| To do |
The task calls for each line of the records below in which the word "pvDomStr" appears.

(Data Opens)

-- pv_equiv track=rewrite | github.com/Michieldoesburg/economics_of_cybersecurity | Assignment-Block-4/code/top_20_percent_succesful_vendors_.py | get_vendors_per_item
-- ===== SOURCE A (Python) =====
-- def get_vendors_per_item(items, vendors):
-- 	vendor_per_item = dict()
-- 	for item_index in range(len(items)):
-- 		if items[item_index] in vendor_per_item and vendors[item_index] not in vendor_per_item[items[item_index]]:
-- 			vendor_per_item[items[item_index]].append(vendors[item_index])
-- 		elif items[item_index] not in vendor_per_item:
-- 			vendor_per_item[items[item_index]] = [vendors[item_index]]
-- 	return vendor_per_item
-- ===== SOURCE B (Python) =====
-- def get_vendors_per_item(items, vendors):
--     groups = dict()
--     for i in range(len(items)):
--         groups.setdefault(items[i], []).append(vendors[i])
--     return {item: list(dict.fromkeys(vs)) for item, vs in groups.items()}
-- ===== Notes on version B (the rewrite author's own statement) =====
-- stated objective: simpler
-- what changed: A's branch-heavy single pass (conditional append vs fresh-key insert per index) is replaced by two plain passes: group every vendor per item with setdefault, then deduplicate each list with dict.fromkeys preserving first-occurrence order.
-- outside the precondition, e.g. on get_vendors_per_item(['a', 'b'], ['x']): A raises IndexError, B raises IndexError
import Mathlib
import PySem

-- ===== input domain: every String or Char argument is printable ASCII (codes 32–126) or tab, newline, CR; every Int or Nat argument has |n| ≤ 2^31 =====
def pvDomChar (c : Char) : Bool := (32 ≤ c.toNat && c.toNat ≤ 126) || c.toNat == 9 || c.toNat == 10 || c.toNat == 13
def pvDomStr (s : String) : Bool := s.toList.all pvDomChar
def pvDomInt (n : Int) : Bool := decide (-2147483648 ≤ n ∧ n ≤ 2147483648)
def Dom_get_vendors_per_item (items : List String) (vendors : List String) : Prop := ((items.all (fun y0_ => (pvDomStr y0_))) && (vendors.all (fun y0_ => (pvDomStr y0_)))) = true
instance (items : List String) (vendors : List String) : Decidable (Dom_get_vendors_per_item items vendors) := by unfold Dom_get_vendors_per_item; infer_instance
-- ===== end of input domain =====

-- B replaces A's branch-heavy single pass by two plain passes (group everything, then dedup each
-- list with dict.fromkeys): objective 'simpler', same asymptotic cost, same return value.

-- ===== PORT A =====
-- A: one pass over indices, conditional append / fresh-key insert into the dict.
def get_vendors_per_item (items : List String) (vendors : List String) : List (String × List String) :=
  ((PySem.List.pyRange 0 (items.length : Int) 1).foldl
    (fun d i =>
      let it := PySem.List.pyGetD items i ""
      let v := PySem.List.pyGetD vendors i ""
      if d.contains it && !((d.getD it []).contains v) then
        d.modify it [] (· ++ [v])
      else if !(d.contains it) then
        d.insert it [v]
      else d)
    (PySem.Dict.empty : PySem.Dict String (List String))).items

-- ===== PORT B =====
-- B: pass 1 groups every vendor per item (setdefault+append = modify with default []),
-- pass 2 rebuilds the dict with each list deduplicated via dict.fromkeys (= PySem.List.dedup).
def get_vendors_per_item_alt (items : List String) (vendors : List String) : List (String × List String) :=
  let groups := (PySem.List.pyRange 0 (items.length : Int) 1).foldl
    (fun d i => d.modify (PySem.List.pyGetD items i "") [] (· ++ [PySem.List.pyGetD vendors i ""]))
    (PySem.Dict.empty : PySem.Dict String (List String))
  groups.items.map (fun p => (p.1, PySem.List.dedup p.2))

-- ===== PRECONDITION & SPEC =====
-- Pre_ excludes items longer than vendors, where both A and B raise IndexError on vendors[i].
def Pre_get_vendors_per_item (items : List String) (vendors : List String) : Prop :=
  items.length ≤ vendors.length
instance (items : List String) (vendors : List String) : Decidable (Pre_get_vendors_per_item items vendors) := by unfold Pre_get_vendors_per_item; infer_instance
def pvWitness_get_vendors_per_item : List String × List String := (["a", "b", "a"], ["x", "y", "x"])

def Spec_get_vendors_per_item (items : List String) (vendors : List String) (out : List (String × List String)) : Prop := out = get_vendors_per_item_alt items vendors
instance (items : List String) (vendors : List String) (out : List (String × List String)) : Decidable (Spec_get_vendors_per_item items vendors out) := by unfold Spec_get_vendors_per_item; infer_instance

-- ===== CLAIM (what is proved, stated in full; the proofs are below) =====
def Claim_equal_get_vendors_per_item : Prop := ∀ (items : List String) (vendors : List String), Dom_get_vendors_per_item items vendors → Pre_get_vendors_per_item items vendors → Spec_get_vendors_per_item items vendors (get_vendors_per_item items vendors)

-- ===== LEMMAS AND PROOFS =====

-- f maps a grouped entry to its deduplicated form (the invariant tying A's dict to B's).
def pvDedupEntry (p : String × List String) : String × List String := (p.1, PySem.List.dedup p.2)

theorem pv_dedup_append (xs : List String) (v : String) :
    PySem.Set.ofList (xs ++ [v])
      = if v ∈ xs then PySem.Set.ofList xs else PySem.Set.ofList xs ++ [v] := by
  have hc : (PySem.Set.ofList xs).contains v = true ↔ v ∈ xs := by
    simp [PySem.Set.contains, PySem.Set.mem_ofList]
  simp only [PySem.Set.ofList_append, PySem.Set.update, List.foldl_cons, List.foldl_nil,
    PySem.Set.add]
  by_cases h : v ∈ xs
  · rw [if_pos (hc.mpr h), if_pos h]
  · rw [if_neg (fun hh => h (hc.mp hh)), if_neg h]

theorem pv_find?_map (l : List (String × List String)) (k : String) :
    (l.map pvDedupEntry).find? (fun p => p.1 == k) = (l.find? (fun p => p.1 == k)).map pvDedupEntry := by
  induction l with
  | nil => rfl
  | cons p rest ih =>
      simp only [List.map_cons]
      by_cases h : p.1 = k
      · rw [List.find?_cons_of_pos (by simp [pvDedupEntry, h]),
           List.find?_cons_of_pos (by simp [h])]
        rfl
      · rw [List.find?_cons_of_neg (by simp [pvDedupEntry, h]),
           List.find?_cons_of_neg (by simp [h])]
        exact ih

theorem pv_get?_map (dB : PySem.Dict String (List String)) (k : String) :
    (PySem.Dict.mk (dB.items.map pvDedupEntry)).get? k = (dB.get? k).map PySem.List.dedup := by
  simp only [PySem.Dict.get?]
  rw [pv_find?_map]
  cases dB.items.find? (fun p => p.1 == k) <;> simp [pvDedupEntry]

theorem pv_contains_map (dB : PySem.Dict String (List String)) (k : String) :
    (PySem.Dict.mk (dB.items.map pvDedupEntry)).contains k = dB.contains k := by
  simp [PySem.Dict.contains, List.any_map, Function.comp_def, pvDedupEntry]

-- One loop step preserves the invariant (dA's items are the dedup-image of dB's items).
theorem pv_step (dA dB : PySem.Dict String (List String))
    (hnd : dB.keys.Nodup)
    (h : dA.items = dB.items.map pvDedupEntry) (it v : String) :
    (if dA.contains it && !((dA.getD it []).contains v) then dA.modify it [] (· ++ [v])
     else if !(dA.contains it) then dA.insert it [v] else dA).items
      = (dB.modify it [] (· ++ [v])).items.map pvDedupEntry := by
  have hdAeq : dA = PySem.Dict.mk (dB.items.map pvDedupEntry) := by
    cases dA; simpa using h
  subst hdAeq
  have hc := pv_contains_map dB it
  have hg := pv_get?_map dB it
  rw [PySem.Dict.modify, PySem.Dict.modify]
  cases hfind : dB.get? it with
  | none =>
      -- key absent on both sides: both inserts append a fresh entry
      have hcB : dB.contains it = false := by
        rw [PySem.Dict.contains_eq_isSome_get?, hfind]; rfl
      have hcA : (PySem.Dict.mk (dB.items.map pvDedupEntry)).contains it = false := by
        rw [hc]; exact hcB
      have hgB : dB.getD it [] = [] := by simp [PySem.Dict.getD, hfind]
      simp [hcA, hcB, PySem.Dict.insert, hgB, pvDedupEntry, PySem.List.dedup,
        PySem.Set.ofList, PySem.Set.add, PySem.Set.empty, PySem.Set.contains]
  | some vs =>
      -- key present: get? finds the unique entry, both sides rewrite it in place
      have hcB : dB.contains it = true := by
        rw [PySem.Dict.contains_eq_isSome_get?, hfind]; rfl
      have hcA : (PySem.Dict.mk (dB.items.map pvDedupEntry)).contains it = true := by
        rw [hc]; exact hcB
      have hgA : (PySem.Dict.mk (dB.items.map pvDedupEntry)).getD it [] = PySem.List.dedup vs := by
        simp only [PySem.Dict.getD, hg, hfind, Option.map_some, Option.getD_some]
      have hgB : dB.getD it [] = vs := by simp [PySem.Dict.getD, hfind]
      -- each entry of dB keyed `it` carries exactly the value vs (keys are Nodup)
      have huniq : ∀ p ∈ dB.items, p.1 = it → p.2 = vs := by
        intro p hp hpk
        have hpv : dB.get? p.1 = some p.2 :=
          PySem.Dict.get?_of_mem_items dB (by simpa using hp) hnd
        rw [hpk, hfind] at hpv
        exact (Option.some.inj hpv).symm
      rw [hgA, hgB]
      by_cases hvm : v ∈ vs
      · -- vendor already present: A leaves the dict, B's rewrite dedups to the same list
        have hd : PySem.Set.ofList (vs ++ [v]) = PySem.Set.ofList vs := by
          rw [pv_dedup_append]; simp [hvm]
        rw [if_neg (by simp [hcA, hvm]), if_neg (by simp [hcA])]
        rw [PySem.Dict.insert, if_pos hcB]
        simp only [List.map_map]
        apply List.map_congr_left
        intro p hp
        by_cases hpk : p.1 = it
        · have hpv := huniq p hp hpk
          simp [hpk, hpv, pvDedupEntry, hd]
        · simp [hpk, pvDedupEntry]
      · -- new vendor: A appends to the dedupped list, B's rewrite dedups vs ++ [v]
        have hd : PySem.Set.ofList (vs ++ [v]) = PySem.Set.ofList vs ++ [v] := by
          rw [pv_dedup_append]; simp [hvm]
        rw [if_pos (by simp [hcA, hvm])]
        rw [PySem.Dict.insert, PySem.Dict.insert, if_pos hcA, if_pos hcB]
        simp only [List.map_map]
        apply List.map_congr_left
        intro p hp
        by_cases hpk : p.1 = it
        · have hpv := huniq p hp hpk
          simp [hpk, hpv, pvDedupEntry, hd]
        · simp [hpk, pvDedupEntry]

theorem pv_nodup_step (dB : PySem.Dict String (List String)) (it v : String)
    (h : dB.keys.Nodup) : (dB.modify it [] (· ++ [v])).keys.Nodup := by
  rw [PySem.Dict.modify]
  exact PySem.Dict.nodup_keys_insert _ _ _ h

-- The whole loops, generalized over related starting dicts.
theorem pv_fold (items vendors : List String) (l : List Int)
    (dA dB : PySem.Dict String (List String))
    (hnd : dB.keys.Nodup) (h : dA.items = dB.items.map pvDedupEntry) :
    (l.foldl (fun d i =>
        let it := PySem.List.pyGetD items i ""
        let v := PySem.List.pyGetD vendors i ""
        if d.contains it && !((d.getD it []).contains v) then d.modify it [] (· ++ [v])
        else if !(d.contains it) then d.insert it [v] else d) dA).items
      = (l.foldl (fun d i => d.modify (PySem.List.pyGetD items i "") [] (· ++ [PySem.List.pyGetD vendors i ""])) dB).items.map pvDedupEntry := by
  induction l generalizing dA dB with
  | nil => simpa using h
  | cons i rest ih =>
      simp only [List.foldl_cons]
      apply ih
      · exact pv_nodup_step _ _ _ hnd
      · have := pv_step dA dB hnd h (PySem.List.pyGetD items i "") (PySem.List.pyGetD vendors i "")
        -- the A-side step has a dict value, take items of both sides
        have h2 : (if dA.contains (PySem.List.pyGetD items i "") && !((dA.getD (PySem.List.pyGetD items i "") []).contains (PySem.List.pyGetD vendors i "")) then dA.modify (PySem.List.pyGetD items i "") [] (· ++ [PySem.List.pyGetD vendors i ""])
            else if !(dA.contains (PySem.List.pyGetD items i "")) then dA.insert (PySem.List.pyGetD items i "") [PySem.List.pyGetD vendors i ""] else dA).items
              = (dB.modify (PySem.List.pyGetD items i "") [] (· ++ [PySem.List.pyGetD vendors i ""])).items.map pvDedupEntry := this
        exact h2

-- ===== VERDICT (by name: the statement is the Claim_ definition above) =====
theorem get_vendors_per_item_spec : Claim_equal_get_vendors_per_item := by
  intro items vendors _ _
  unfold Spec_get_vendors_per_item get_vendors_per_item get_vendors_per_item_alt
  exact pv_fold items vendors _ PySem.Dict.empty PySem.Dict.empty (by simp) (by rfl)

(Data Closes)

| Reply |
def pvDomStr (s : String) : Bool := s.toList.all pvDomChar
def Dom_get_vendors_per_item (items : List String) (vendors : List String) : Prop := ((items.all (fun y0_ => (pvDomStr y0_))) && (vendors.all (fun y0_ => (pvDomStr y0_)))) = true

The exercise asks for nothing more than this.